Deterministic parallel random-number generation for dynamic-multithreading platforms

  • Authors:
  • Charles E. Leiserson;Tao B. Schardl;Jim Sukha

  • Affiliations:
  • MIT Computer Science and Artificial Intelligence Laboratory, Cambridge, MA, USA;MIT Computer Science and Artificial Intelligence Laboratory, Cambridge, MA, USA;MIT Computer Science and Artificial Intelligence Laboratory, Cambridge, MA, USA

  • Venue:
  • Proceedings of the 17th ACM SIGPLAN symposium on Principles and Practice of Parallel Programming
  • Year:
  • 2012

Quantified Score

Hi-index 0.00

Visualization

Abstract

Existing concurrency platforms for dynamic multithreading do not provide repeatable parallel random-number generators. This paper proposes that a mechanism called pedigrees be built into the runtime system to enable efficient deterministic parallel random-number generation. Experiments with the open-source MIT Cilk runtime system show that the overhead for maintaining pedigrees is negligible. Specifically, on a suite of 10 benchmarks, the relative overhead of Cilk with pedigrees to the original Cilk has a geometric mean of less than 1%. We persuaded Intel to modify its commercial C/C++ compiler, which provides the Cilk Plus concurrency platform, to include pedigrees, and we built a library implementation of a deterministic parallel random-number generator called DotMix that compresses the pedigree and then "RC6-mixes" the result.

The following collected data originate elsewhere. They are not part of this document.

def bScan (ivs : List (Int × Option Int × Int)) (n : Int) : Int :=
  match ivs with
  | [] => 0
  | (lo, hi, val) :: rest =>
    if lo ≤ n ∧ (hi = none ∨ n ≤ hi.getD 0) then val else bScan rest n

def curve_lookup_py_alt (streak_type : String) (n : Int) : Int :=
  if n ≤ 0 then 0
  else bScan (((INTERVALS.find? (fun p => p.1 == streak_type)).map (·.2)).getD []) n

-- ===== PRECONDITION & SPEC =====
def Spec_curve_lookup_py (streak_type : String) (n : Int) (out : Int) : Prop := out = curve_lookup_py_alt streak_type n
instance (streak_type : String) (n : Int) (out : Int) : Decidable (Spec_curve_lookup_py streak_type n out) := by unfold Spec_curve_lookup_py; infer_instance

-- ===== CLAIM (what is proved, stated in full; the proofs are below) =====
def Claim_equal_curve_lookup_py : Prop := ∀ (streak_type : String) (n : Int), Dom_curve_lookup_py streak_type n → Spec_curve_lookup_py streak_type n (curve_lookup_py streak_type n)

-- ===== LEMMAS AND PROOFS =====

lemma aScan_ki (m v : Int) (rest : List (PKey × Int)) (n : Int) :
    aScan ((.ki m, v) :: rest) n = aScan rest n := by rw [aScan]

lemma aScan_plus (s : String) (v m : Int) (rest : List (PKey × Int)) (n : Int)
    (h1 : PySem.Str.isIn "+" s = true)
    (h2 : (PySem.Int.ofStr? (PySem.Str.replace s "+" "")).getD 0 = m) :
    aScan ((.ks s, v) :: rest) n = if n ≥ m then v else aScan rest n := by
  rw [aScan, h1, h2]; simp

lemma aScan_range (s lo hi : String) (v l h : Int) (rest : List (PKey × Int)) (n : Int)
    (h1 : PySem.Str.isIn "+" s = false)
    (h2 : PySem.Str.isIn "-" s = true)
    (h3 : (PySem.Str.split? s "-").getD [] = [lo, hi])
    (h4 : (PySem.Int.ofStr? lo).getD 0 = l)
    (h5 : (PySem.Int.ofStr? hi).getD 0 = h) :
    aScan ((.ks s, v) :: rest) n = if l ≤ n ∧ n ≤ h then v else aScan rest n := by
  rw [aScan, h1, h2, h3]; simp [h4, h5]

lemma aScan_vittorie (n : Int) :
    aScan [(PKey.ki 1, 0), (PKey.ki 2, 1), (PKey.ki 3, 2), (PKey.ki 4, 3), (PKey.ki 5, 0), (PKey.ki 6, -1), (PKey.ki 7, -2), (PKey.ki 8, -3), (PKey.ks "9+", -5)] n = (if n ≥ 9 then -5 else 0) := by
  rw [aScan_ki, aScan_ki, aScan_ki, aScan_ki, aScan_ki, aScan_ki, aScan_ki, aScan_ki, aScan_plus "9+" (-5) 9 _ n (by decide) (by decide), aScan]


lemma aScan_sconfitte (n : Int) :
    aScan [(PKey.ki 1, 0), (PKey.ki 2, -1), (PKey.ki 3, -2), (PKey.ki 4, -3), (PKey.ki 5, 0), (PKey.ki 6, 1), (PKey.ki 7, 2), (PKey.ki 8, 3), (PKey.ks "9+", 5)] n = (if n ≥ 9 then 5 else 0) := by
  rw [aScan_ki, aScan_ki, aScan_ki, aScan_ki, aScan_ki, aScan_ki, aScan_ki, aScan_ki, aScan_plus "9+" (5) 9 _ n (by decide) (by decide), aScan]


lemma aScan_imbattibilita (n : Int) :
    aScan [(PKey.ks "1-2", 0), (PKey.ks "3-4", 1), (PKey.ks "5-6", 2), (PKey.ks "7-8", 0), (PKey.ki 9, -1), (PKey.ki 10, -2), (PKey.ki 11, -3), (PKey.ks "12+", -5)] n = (if 1 ≤ n ∧ n ≤ 2 then 0 else if 3 ≤ n ∧ n ≤ 4 then 1 else if 5 ≤ n ∧ n ≤ 6 then 2 else if 7 ≤ n ∧ n ≤ 8 then 0 else if n ≥ 12 then -5 else 0) := by
  rw [aScan_range "1-2" "1" "2" (0) 1 2 _ n (by decide) (by decide) (by decide) (by decide) (by decide), aScan_range "3-4" "3" "4" (1) 3 4 _ n (by decide) (by decide) (by decide) (by decide) (by decide), aScan_range "5-6" "5" "6" (2) 5 6 _ n (by decide) (by decide) (by decide) (by decide) (by decide), aScan_range "7-8" "7" "8" (0) 7 8 _ n (by decide) (by decide) (by decide) (by decide) (by decide), aScan_ki, aScan_ki, aScan_ki, aScan_plus "12+" (-5) 12 _ n (by decide) (by decide), aScan]


lemma aScan_pareggi (n : Int) :
    aScan [(PKey.ki 1, 0), (PKey.ki 2, -1), (PKey.ki 3, -1), (PKey.ki 4, -2), (PKey.ki 5, -3), (PKey.ki 6, -2), (PKey.ki 7, -1), (PKey.ks "8+", -2)] n = (if n ≥ 8 then -2 else 0) := by
  rw [aScan_ki, aScan_ki, aScan_ki, aScan_ki, aScan_ki, aScan_ki, aScan_ki, aScan_plus "8+" (-2) 8 _ n (by decide) (by decide), aScan]


lemma aScan_senza_vittorie (n : Int) :
    aScan [(PKey.ks "1-2", 0), (PKey.ks "3-4", -1), (PKey.ks "5-6", -2), (PKey.ks "7-8", 0), (PKey.ki 9, 1), (PKey.ki 10, 2), (PKey.ki 11, 3), (PKey.ks "12+", 4)] n = (if 1 ≤ n ∧ n ≤ 2 then 0 else if 3 ≤ n ∧ n ≤ 4 then -1 else if 5 ≤ n ∧ n ≤ 6 then -2 else if 7 ≤ n ∧ n ≤ 8 then 0 else if n ≥ 12 then 4 else 0) := by
  rw [aScan_range "1-2" "1" "2" (0) 1 2 _ n (by decide) (by decide) (by decide) (by decide) (by decide), aScan_range "3-4" "3" "4" (-1) 3 4 _ n (by decide) (by decide) (by decide) (by decide) (by decide), aScan_range "5-6" "5" "6" (-2) 5 6 _ n (by decide) (by decide) (by decide) (by decide) (by decide), aScan_range "7-8" "7" "8" (0) 7 8 _ n (by decide) (by decide) (by decide) (by decide) (by decide), aScan_ki, aScan_ki, aScan_ki, aScan_plus "12+" (4) 12 _ n (by decide) (by decide), aScan]


lemma aScan_over25 (n : Int) :
    aScan [(PKey.ki 1, 0), (PKey.ki 2, 1), (PKey.ki 3, 2), (PKey.ki 4, 3), (PKey.ki 5, 0), (PKey.ki 6, -1), (PKey.ki 7, -2), (PKey.ks "8+", -4)] n = (if n ≥ 8 then -4 else 0) := by
  rw [aScan_ki, aScan_ki, aScan_ki, aScan_ki, aScan_ki, aScan_ki, aScan_ki, aScan_plus "8+" (-4) 8 _ n (by decide) (by decide), aScan]


lemma aScan_under25 (n : Int) :
    aScan [(PKey.ki 1, 0), (PKey.ki 2, 1), (PKey.ki 3, 2), (PKey.ki 4, 3), (PKey.ki 5, 0), (PKey.ki 6, -1), (PKey.ki 7, -2), (PKey.ks "8+", -4)] n = (if n ≥ 8 then -4 else 0) := by
  rw [aScan_ki, aScan_ki, aScan_ki, aScan_ki, aScan_ki, aScan_ki, aScan_ki, aScan_plus "8+" (-4) 8 _ n (by decide) (by decide), aScan]


lemma aScan_gg (n : Int) :
    aScan [(PKey.ki 1, 0), (PKey.ki 2, 1), (PKey.ki 3, 2), (PKey.ki 4, 3), (PKey.ki 5, 0), (PKey.ki 6, -1), (PKey.ki 7, -2), (PKey.ks "8+", -4)] n = (if n ≥ 8 then -4 else 0) := by
  rw [aScan_ki, aScan_ki, aScan_ki, aScan_ki, aScan_ki, aScan_ki, aScan_ki, aScan_plus "8+" (-4) 8 _ n (by decide) (by decide), aScan]


lemma aScan_clean_sheet (n : Int) :
    aScan [(PKey.ki 1, 0), (PKey.ki 2, 1), (PKey.ki 3, 2), (PKey.ki 4, 3), (PKey.ki 5, 0), (PKey.ki 6, -1), (PKey.ki 7, -2), (PKey.ks "8+", -4)] n = (if n ≥ 8 then -4 else 0) := by
  rw [aScan_ki, aScan_ki, aScan_ki, aScan_ki, aScan_ki, aScan_ki, aScan_ki, aScan_plus "8+" (-4) 8 _ n (by decide) (by decide), aScan]


lemma aScan_senza_segnare (n : Int) :
    aScan [(PKey.ki 1, 0), (PKey.ki 2, 1), (PKey.ki 3, 2), (PKey.ki 4, 3), (PKey.ki 5, 0), (PKey.ki 6, -1), (PKey.ki 7, -2), (PKey.ks "8+", -4)] n = (if n ≥ 8 then -4 else 0) := by
  rw [aScan_ki, aScan_ki, aScan_ki, aScan_ki, aScan_ki, aScan_ki, aScan_ki, aScan_plus "8+" (-4) 8 _ n (by decide) (by decide), aScan]


lemma aScan_gol_subiti (n : Int) :
    aScan [(PKey.ki 1, 0), (PKey.ki 2, 1), (PKey.ki 3, 2), (PKey.ki 4, 3), (PKey.ki 5, 0), (PKey.ki 6, -1), (PKey.ki 7, -2), (PKey.ks "8+", -4)] n = (if n ≥ 8 then -4 else 0) := by
  rw [aScan_ki, aScan_ki, aScan_ki, aScan_ki, aScan_ki, aScan_ki, aScan_ki, aScan_plus "8+" (-4) 8 _ n (by decide) (by decide), aScan]


lemma case_vittorie (n : Int) : curve_lookup_py "vittorie" n = curve_lookup_py_alt "vittorie" n := by
  by_cases hn : n ≤ 0
  · simp [curve_lookup_py, curve_lookup_py_alt, hn]
  by_cases h1 : n = 1
  · subst h1; decide
  by_cases h2 : n = 2
  · subst h2; decide
  by_cases h3 : n = 3
  · subst h3; decide
  by_cases h4 : n = 4
  · subst h4; decide
  by_cases h5 : n = 5
  · subst h5; decide
  by_cases h6 : n = 6
  · subst h6; decide
  by_cases h7 : n = 7
  · subst h7; decide
  by_cases h8 : n = 8
  · subst h8; decide
  · simp [curve_lookup_py, curve_lookup_py_alt, STREAK_CURVES, INTERVALS, hn,
      List.any_cons, beq_iff_eq, PKey.ki.injEq,
      Ne.symm h1, Ne.symm h2, Ne.symm h3, Ne.symm h4, Ne.symm h5, Ne.symm h6, Ne.symm h7, Ne.symm h8, aScan_vittorie, bScan]
    split_ifs <;> omega

lemma case_sconfitte (n : Int) : curve_lookup_py "sconfitte" n = curve_lookup_py_alt "sconfitte" n := by
  by_cases hn : n ≤ 0
  · simp [curve_lookup_py, curve_lookup_py_alt, hn]
  by_cases h1 : n = 1
  · subst h1; decide
  by_cases h2 : n = 2
  · subst h2; decide
  by_cases h3 : n = 3
  · subst h3; decide
  by_cases h4 : n = 4
  · subst h4; decide
  by_cases h5 : n = 5
  · subst h5; decide
  by_cases h6 : n = 6
  · subst h6; decide
  by_cases h7 : n = 7
  · subst h7; decide
  by_cases h8 : n = 8
  · subst h8; decide
  · simp [curve_lookup_py, curve_lookup_py_alt, STREAK_CURVES, INTERVALS, hn,
      List.any_cons, beq_iff_eq, PKey.ki.injEq,
      Ne.symm h1, Ne.symm h2, Ne.symm h3, Ne.symm h4, Ne.symm h5, Ne.symm h6, Ne.symm h7, Ne.symm h8, aScan_sconfitte, bScan]
    split_ifs <;> omega

lemma case_imbattibilita (n : Int) : curve_lookup_py "imbattibilita" n = curve_lookup_py_alt "imbattibilita" n := by
  by_cases hn : n ≤ 0
  · simp [curve_lookup_py, curve_lookup_py_alt, hn]
  by_cases h9 : n = 9
  · subst h9; decide
  by_cases h10 : n = 10
  · subst h10; decide
  by_cases h11 : n = 11
  · subst h11; decide
  · simp [curve_lookup_py, curve_lookup_py_alt, STREAK_CURVES, INTERVALS, hn,
      List.any_cons, beq_iff_eq, PKey.ki.injEq,
      Ne.symm h9, Ne.symm h10, Ne.symm h11, aScan_imbattibilita, bScan]
    split_ifs <;> omega

lemma case_pareggi (n : Int) : curve_lookup_py "pareggi" n = curve_lookup_py_alt "pareggi" n := by
  by_cases hn : n ≤ 0
  · simp [curve_lookup_py, curve_lookup_py_alt, hn]
  by_cases h1 : n = 1
  · subst h1; decide
  by_cases h2 : n = 2
  · subst h2; decide
  by_cases h3 : n = 3
  · subst h3; decide
  by_cases h4 : n = 4
  · subst h4; decide
  by_cases h5 : n = 5
  · subst h5; decide
  by_cases h6 : n = 6
  · subst h6; decide
  by_cases h7 : n = 7
  · subst h7; decide
  · simp [curve_lookup_py, curve_lookup_py_alt, STREAK_CURVES, INTERVALS, hn,
      List.any_cons, beq_iff_eq, PKey.ki.injEq,
      Ne.symm h1, Ne.symm h2, Ne.symm h3, Ne.symm h4, Ne.symm h5, Ne.symm h6, Ne.symm h7, aScan_pareggi, bScan]
    split_ifs <;> omega

lemma case_senza_vittorie (n : Int) : curve_lookup_py "senza_vittorie" n = curve_lookup_py_alt "senza_vittorie" n := by
  by_cases hn : n ≤ 0
  · simp [curve_lookup_py, curve_lookup_py_alt, hn]
  by_cases h9 : n = 9
  · subst h9; decide
  by_cases h10 : n = 10
  · subst h10; decide
  by_cases h11 : n = 11
  · subst h11; decide
  · simp [curve_lookup_py, curve_lookup_py_alt, STREAK_CURVES, INTERVALS, hn,
      List.any_cons, beq_iff_eq, PKey.ki.injEq,
      Ne.symm h9, Ne.symm h10, Ne.symm h11, aScan_senza_vittorie, bScan]
    split_ifs <;> omega

lemma case_over25 (n : Int) : curve_lookup_py "over25" n = curve_lookup_py_alt "over25" n := by
  by_cases hn : n ≤ 0
  · simp [curve_lookup_py, curve_lookup_py_alt, hn]
  by_cases h1 : n = 1
  · subst h1; decide
  by_cases h2 : n = 2
  · subst h2; decide
  by_cases h3 : n = 3
  · subst h3; decide
  by_cases h4 : n = 4
  · subst h4; decide
  by_cases h5 : n = 5
  · subst h5; decide
  by_cases h6 : n = 6
  · subst h6; decide
  by_cases h7 : n = 7
  · subst h7; decide
  · simp [curve_lookup_py, curve_lookup_py_alt, STREAK_CURVES, INTERVALS, hn,
      List.any_cons, beq_iff_eq, PKey.ki.injEq,
      Ne.symm h1, Ne.symm h2, Ne.symm h3, Ne.symm h4, Ne.symm h5, Ne.symm h6, Ne.symm h7, aScan_over25, bScan]
    split_ifs <;> omega

lemma case_under25 (n : Int) : curve_lookup_py "under25" n = curve_lookup_py_alt "under25" n := by
  by_cases hn : n ≤ 0
  · simp [curve_lookup_py, curve_lookup_py_alt, hn]
  by_cases h1 : n = 1
  · subst h1; decide
  by_cases h2 : n = 2
  · subst h2; decide
  by_cases h3 : n = 3
  · subst h3; decide
  by_cases h4 : n = 4
  · subst h4; decide
  by_cases h5 : n = 5
  · subst h5; decide
  by_cases h6 : n = 6
  · subst h6; decide
  by_cases h7 : n = 7
  · subst h7; decide
  · simp [curve_lookup_py, curve_lookup_py_alt, STREAK_CURVES, INTERVALS, hn,
      List.any_cons, beq_iff_eq, PKey.ki.injEq,
      Ne.symm h1, Ne.symm h2, Ne.symm h3, Ne.symm h4, Ne.symm h5, Ne.symm h6, Ne.symm h7, aScan_under25, bScan]
    split_ifs <;> omega

lemma case_gg (n : Int) : curve_lookup_py "gg" n = curve_lookup_py_alt "gg" n := by
  by_cases hn : n ≤ 0
  · simp [curve_lookup_py, curve_lookup_py_alt, hn]
  by_cases h1 : n = 1
  · subst h1; decide
  by_cases h2 : n = 2
  · subst h2; decide
  by_cases h3 : n = 3
  · subst h3; decide
  by_cases h4 : n = 4
  · subst h4; decide
  by_cases h5 : n = 5
  · subst h5; decide
  by_cases h6 : n = 6
  · subst h6; decide
  by_cases h7 : n = 7
  · subst h7; decide
  · simp [curve_lookup_py, curve_lookup_py_alt, STREAK_CURVES, INTERVALS, hn,
      List.any_cons, beq_iff_eq, PKey.ki.injEq,
      Ne.symm h1, Ne.symm h2, Ne.symm h3, Ne.symm h4, Ne.symm h5, Ne.symm h6, Ne.symm h7, aScan_gg, bScan]
    split_ifs <;> omega

lemma case_clean_sheet (n : Int) : curve_lookup_py "clean_sheet" n = curve_lookup_py_alt "clean_sheet" n := by
  by_cases hn : n ≤ 0
  · simp [curve_lookup_py, curve_lookup_py_alt, hn]
  by_cases h1 : n = 1
  · subst h1; decide
  by_cases h2 : n = 2
  · subst h2; decide
  by_cases h3 : n = 3
  · subst h3; decide
  by_cases h4 : n = 4
  · subst h4; decide
  by_cases h5 : n = 5
  · subst h5; decide
  by_cases h6 : n = 6
  · subst h6; decide
  by_cases h7 : n = 7
  · subst h7; decide
  · simp [curve_lookup_py, curve_lookup_py_alt, STREAK_CURVES, INTERVALS, hn,
      List.any_cons, beq_iff_eq, PKey.ki.injEq,
      Ne.symm h1, Ne.symm h2, Ne.symm h3, Ne.symm h4, Ne.symm h5, Ne.symm h6, Ne.symm h7, aScan_clean_sheet, bScan]
    split_ifs <;> omega

lemma case_senza_segnare (n : Int) : curve_lookup_py "senza_segnare" n = curve_lookup_py_alt "senza_segnare" n := by
  by_cases hn : n ≤ 0
  · simp [curve_lookup_py, curve_lookup_py_alt, hn]
  by_cases h1 : n = 1
  · subst h1; decide
  by_cases h2 : n = 2
  · subst h2; decide
  by_cases h3 : n = 3
  · subst h3; decide
  by_cases h4 : n = 4
  · subst h4; decide
  by_cases h5 : n = 5
  · subst h5; decide
  by_cases h6 : n = 6
  · subst h6; decide
  by_cases h7 : n = 7
  · subst h7; decide
  · simp [curve_lookup_py, curve_lookup_py_alt, STREAK_CURVES, INTERVALS, hn,
      List.any_cons, beq_iff_eq, PKey.ki.injEq,
      Ne.symm h1, Ne.symm h2, Ne.symm h3, Ne.symm h4, Ne.symm h5, Ne.symm h6, Ne.symm h7, aScan_senza_segnare, bScan]
    split_ifs <;> omega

The statistical quality of DotMix is comparable to that of the popular Mersenne twister, but somewhat slower than a nondeterministic parallel version of this efficient and high-quality serial random-number generator. The cost of calling DotMix depends on the "spawn depth" of the invocation. For a naive Fibonacci calculation with n=40 that calls DotMix in every node of the computation, this "price of determinism" is a factor of 2.65 in running time, but for more realistic applications with less intense use of random numbers -- such as a maximal-independent-set algorithm, a practical samplesort program, and a Monte Carlo discrete-hedging application from QuantLib -- the observed "price" was less than 5%. Moreover, even if overheads were several times greater, applications using DotMix should be amply fast for debugging purposes, which is a major reason for desiring repeatability.